• _PROBLEM DETAILS_: Please write out all the data exactly as shown.

• _DATA PROVIDED_:
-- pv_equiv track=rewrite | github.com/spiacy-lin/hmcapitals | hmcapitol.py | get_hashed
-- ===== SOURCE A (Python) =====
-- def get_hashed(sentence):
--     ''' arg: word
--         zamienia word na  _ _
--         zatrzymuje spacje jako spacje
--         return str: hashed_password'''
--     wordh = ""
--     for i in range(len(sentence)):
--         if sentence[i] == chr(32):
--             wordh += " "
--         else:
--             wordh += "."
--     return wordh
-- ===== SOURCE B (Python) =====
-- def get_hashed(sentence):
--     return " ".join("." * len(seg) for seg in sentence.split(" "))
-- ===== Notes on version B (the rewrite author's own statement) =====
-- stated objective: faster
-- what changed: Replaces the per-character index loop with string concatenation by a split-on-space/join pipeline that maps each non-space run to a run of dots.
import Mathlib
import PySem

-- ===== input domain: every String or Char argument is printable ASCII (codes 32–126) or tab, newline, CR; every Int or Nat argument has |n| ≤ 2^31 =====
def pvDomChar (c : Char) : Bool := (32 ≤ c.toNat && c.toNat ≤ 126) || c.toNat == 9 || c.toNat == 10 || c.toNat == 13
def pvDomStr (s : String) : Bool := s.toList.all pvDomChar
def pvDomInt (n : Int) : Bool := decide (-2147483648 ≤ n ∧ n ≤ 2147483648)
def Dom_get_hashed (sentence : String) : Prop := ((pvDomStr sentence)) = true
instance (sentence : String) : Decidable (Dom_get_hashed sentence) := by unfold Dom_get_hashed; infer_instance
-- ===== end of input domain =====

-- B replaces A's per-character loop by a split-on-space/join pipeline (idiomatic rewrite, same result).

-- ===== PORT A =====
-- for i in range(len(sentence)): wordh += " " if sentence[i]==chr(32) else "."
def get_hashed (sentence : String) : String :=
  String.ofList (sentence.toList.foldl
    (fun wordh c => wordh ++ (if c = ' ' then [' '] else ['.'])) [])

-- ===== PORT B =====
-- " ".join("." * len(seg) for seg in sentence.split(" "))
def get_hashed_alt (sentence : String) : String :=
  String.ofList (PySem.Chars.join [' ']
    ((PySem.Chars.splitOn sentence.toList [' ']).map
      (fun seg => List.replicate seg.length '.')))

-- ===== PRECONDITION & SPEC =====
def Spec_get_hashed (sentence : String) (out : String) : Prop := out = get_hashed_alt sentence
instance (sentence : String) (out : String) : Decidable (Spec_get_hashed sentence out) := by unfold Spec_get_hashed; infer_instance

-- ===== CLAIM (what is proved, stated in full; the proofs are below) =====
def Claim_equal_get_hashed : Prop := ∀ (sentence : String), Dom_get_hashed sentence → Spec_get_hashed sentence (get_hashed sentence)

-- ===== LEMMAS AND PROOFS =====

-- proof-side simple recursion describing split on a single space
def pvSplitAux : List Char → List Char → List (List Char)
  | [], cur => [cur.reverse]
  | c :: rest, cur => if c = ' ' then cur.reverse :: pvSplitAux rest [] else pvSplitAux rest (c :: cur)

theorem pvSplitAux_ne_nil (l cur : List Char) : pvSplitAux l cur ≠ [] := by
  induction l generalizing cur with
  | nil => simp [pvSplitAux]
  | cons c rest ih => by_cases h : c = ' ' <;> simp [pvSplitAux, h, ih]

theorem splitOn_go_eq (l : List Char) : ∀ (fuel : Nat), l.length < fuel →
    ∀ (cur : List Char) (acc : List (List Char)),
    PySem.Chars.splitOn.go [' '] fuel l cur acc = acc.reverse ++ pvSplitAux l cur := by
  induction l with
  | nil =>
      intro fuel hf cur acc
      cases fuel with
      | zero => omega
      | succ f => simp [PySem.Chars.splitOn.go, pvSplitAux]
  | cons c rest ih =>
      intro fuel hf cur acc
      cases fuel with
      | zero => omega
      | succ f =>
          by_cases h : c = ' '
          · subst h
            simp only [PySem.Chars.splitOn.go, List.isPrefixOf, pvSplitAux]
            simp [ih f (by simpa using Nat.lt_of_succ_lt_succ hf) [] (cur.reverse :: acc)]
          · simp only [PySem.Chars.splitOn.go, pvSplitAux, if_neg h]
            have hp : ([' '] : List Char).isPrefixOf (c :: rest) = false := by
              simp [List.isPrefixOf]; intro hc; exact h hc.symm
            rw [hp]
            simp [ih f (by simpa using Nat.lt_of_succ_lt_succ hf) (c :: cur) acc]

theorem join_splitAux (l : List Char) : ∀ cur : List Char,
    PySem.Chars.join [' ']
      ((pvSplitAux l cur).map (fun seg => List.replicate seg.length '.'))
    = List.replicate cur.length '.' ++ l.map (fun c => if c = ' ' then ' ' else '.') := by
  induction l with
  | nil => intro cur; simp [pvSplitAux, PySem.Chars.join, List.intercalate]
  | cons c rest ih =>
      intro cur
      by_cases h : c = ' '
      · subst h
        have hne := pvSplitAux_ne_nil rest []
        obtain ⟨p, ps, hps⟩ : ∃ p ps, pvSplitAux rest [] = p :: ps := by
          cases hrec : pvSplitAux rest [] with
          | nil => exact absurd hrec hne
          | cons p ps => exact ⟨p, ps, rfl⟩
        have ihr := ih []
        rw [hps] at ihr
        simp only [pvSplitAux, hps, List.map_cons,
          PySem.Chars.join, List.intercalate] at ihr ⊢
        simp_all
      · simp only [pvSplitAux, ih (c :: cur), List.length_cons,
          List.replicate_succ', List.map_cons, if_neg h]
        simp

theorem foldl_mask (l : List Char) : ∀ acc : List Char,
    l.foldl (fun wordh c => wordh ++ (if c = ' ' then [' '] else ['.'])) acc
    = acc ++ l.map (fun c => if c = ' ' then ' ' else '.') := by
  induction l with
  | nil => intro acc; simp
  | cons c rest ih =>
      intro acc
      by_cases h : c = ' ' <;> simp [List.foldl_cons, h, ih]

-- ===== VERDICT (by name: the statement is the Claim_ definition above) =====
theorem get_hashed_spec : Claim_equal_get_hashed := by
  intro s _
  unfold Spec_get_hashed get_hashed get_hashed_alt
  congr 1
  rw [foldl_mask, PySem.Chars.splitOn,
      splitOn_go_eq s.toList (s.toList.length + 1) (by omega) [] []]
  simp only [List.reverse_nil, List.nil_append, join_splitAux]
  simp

• _RESPONSE_:
-- pv_equiv track=rewrite | github.com/spiacy-lin/hmcapitals | hmcapitol.py | get_hashed
-- ===== SOURCE A (Python) =====
-- def get_hashed(sentence):
--     ''' arg: word
--         zamienia word na  _ _
--         zatrzymuje spacje jako spacje
--         return str: hashed_password'''
--     wordh = ""
--     for i in range(len(sentence)):
--         if sentence[i] == chr(32):
--             wordh += " "
--         else:
--             wordh += "."
--     return wordh
-- ===== SOURCE B (Python) =====
-- def get_hashed(sentence):
--     return " ".join("." * len(seg) for seg in sentence.split(" "))
-- ===== Notes on version B (the rewrite author's own statement) =====
-- stated objective: faster
-- what changed: Replaces the per-character index loop with string concatenation by a split-on-space/join pipeline that maps each non-space run to a run of dots.
import Mathlib
import PySem

-- ===== input domain: every String or Char argument is printable ASCII (codes 32–126) or tab, newline, CR; every Int or Nat argument has |n| ≤ 2^31 =====
def pvDomChar (c : Char) : Bool := (32 ≤ c.toNat && c.toNat ≤ 126) || c.toNat == 9 || c.toNat == 10 || c.toNat == 13
def pvDomStr (s : String) : Bool := s.toList.all pvDomChar
def pvDomInt (n : Int) : Bool := decide (-2147483648 ≤ n ∧ n ≤ 2147483648)
def Dom_get_hashed (sentence : String) : Prop := ((pvDomStr sentence)) = true
instance (sentence : String) : Decidable (Dom_get_hashed sentence) := by unfold Dom_get_hashed; infer_instance
-- ===== end of input domain =====

-- B replaces A's per-character loop by a split-on-space/join pipeline (idiomatic rewrite, same result).

-- ===== PORT A =====
-- for i in range(len(sentence)): wordh += " " if sentence[i]==chr(32) else "."
def get_hashed (sentence : String) : String :=
  String.ofList (sentence.toList.foldl
    (fun wordh c => wordh ++ (if c = ' ' then [' '] else ['.'])) [])

-- ===== PORT B =====
-- " ".join("." * len(seg) for seg in sentence.split(" "))
def get_hashed_alt (sentence : String) : String :=
  String.ofList (PySem.Chars.join [' ']
    ((PySem.Chars.splitOn sentence.toList [' ']).map
      (fun seg => List.replicate seg.length '.')))

-- ===== PRECONDITION & SPEC =====
def Spec_get_hashed (sentence : String) (out : String) : Prop := out = get_hashed_alt sentence
instance (sentence : String) (out : String) : Decidable (Spec_get_hashed sentence out) := by unfold Spec_get_hashed; infer_instance

-- ===== CLAIM (what is proved, stated in full; the proofs are below) =====
def Claim_equal_get_hashed : Prop := ∀ (sentence : String), Dom_get_hashed sentence → Spec_get_hashed sentence (get_hashed sentence)

-- ===== LEMMAS AND PROOFS =====

-- proof-side simple recursion describing split on a single space
def pvSplitAux : List Char → List Char → List (List Char)
  | [], cur => [cur.reverse]
  | c :: rest, cur => if c = ' ' then cur.reverse :: pvSplitAux rest [] else pvSplitAux rest (c :: cur)

theorem pvSplitAux_ne_nil (l cur : List Char) : pvSplitAux l cur ≠ [] := by
  induction l generalizing cur with
  | nil => simp [pvSplitAux]
  | cons c rest ih => by_cases h : c = ' ' <;> simp [pvSplitAux, h, ih]

theorem splitOn_go_eq (l : List Char) : ∀ (fuel : Nat), l.length < fuel →
    ∀ (cur : List Char) (acc : List (List Char)),
    PySem.Chars.splitOn.go [' '] fuel l cur acc = acc.reverse ++ pvSplitAux l cur := by
  induction l with
  | nil =>
      intro fuel hf cur acc
      cases fuel with
      | zero => omega
      | succ f => simp [PySem.Chars.splitOn.go, pvSplitAux]
  | cons c rest ih =>
      intro fuel hf cur acc
      cases fuel with
      | zero => omega
      | succ f =>
          by_cases h : c = ' '
          · subst h
            simp only [PySem.Chars.splitOn.go, List.isPrefixOf, pvSplitAux]
            simp [ih f (by simpa using Nat.lt_of_succ_lt_succ hf) [] (cur.reverse :: acc)]
          · simp only [PySem.Chars.splitOn.go, pvSplitAux, if_neg h]
            have hp : ([' '] : List Char).isPrefixOf (c :: rest) = false := by
              simp [List.isPrefixOf]; intro hc; exact h hc.symm
            rw [hp]
            simp [ih f (by simpa using Nat.lt_of_succ_lt_succ hf) (c :: cur) acc]

theorem join_splitAux (l : List Char) : ∀ cur : List Char,
    PySem.Chars.join [' ']
      ((pvSplitAux l cur).map (fun seg => List.replicate seg.length '.'))
    = List.replicate cur.length '.' ++ l.map (fun c => if c = ' ' then ' ' else '.') := by
  induction l with
  | nil => intro cur; simp [pvSplitAux, PySem.Chars.join, List.intercalate]
  | cons c rest ih =>
      intro cur
      by_cases h : c = ' '
      · subst h
        have hne := pvSplitAux_ne_nil rest []
        obtain ⟨p, ps, hps⟩ : ∃ p ps, pvSplitAux rest [] = p :: ps := by
          cases hrec : pvSplitAux rest [] with
          | nil => exact absurd hrec hne
          | cons p ps => exact ⟨p, ps, rfl⟩
        have ihr := ih []
        rw [hps] at ihr
        simp only [pvSplitAux, hps, List.map_cons,
          PySem.Chars.join, List.intercalate] at ihr ⊢
        simp_all
      · simp only [pvSplitAux, ih (c :: cur), List.length_cons,
          List.replicate_succ', List.map_cons, if_neg h]
        simp

theorem foldl_mask (l : List Char) : ∀ acc : List Char,
    l.foldl (fun wordh c => wordh ++ (if c = ' ' then [' '] else ['.'])) acc
    = acc ++ l.map (fun c => if c = ' ' then ' ' else '.') := by
  induction l with
  | nil => intro acc; simp
  | cons c rest ih =>
      intro acc
      by_cases h : c = ' ' <;> simp [List.foldl_cons, h, ih]

-- ===== VERDICT (by name: the statement is the Claim_ definition above) =====
theorem get_hashed_spec : Claim_equal_get_hashed := by
  intro s _
  unfold Spec_get_hashed get_hashed get_hashed_alt
  congr 1
  rw [foldl_mask, PySem.Chars.splitOn,
      splitOn_go_eq s.toList (s.toList.length + 1) (by omega) [] []]
  simp only [List.reverse_nil, List.nil_append, join_splitAux]
  simp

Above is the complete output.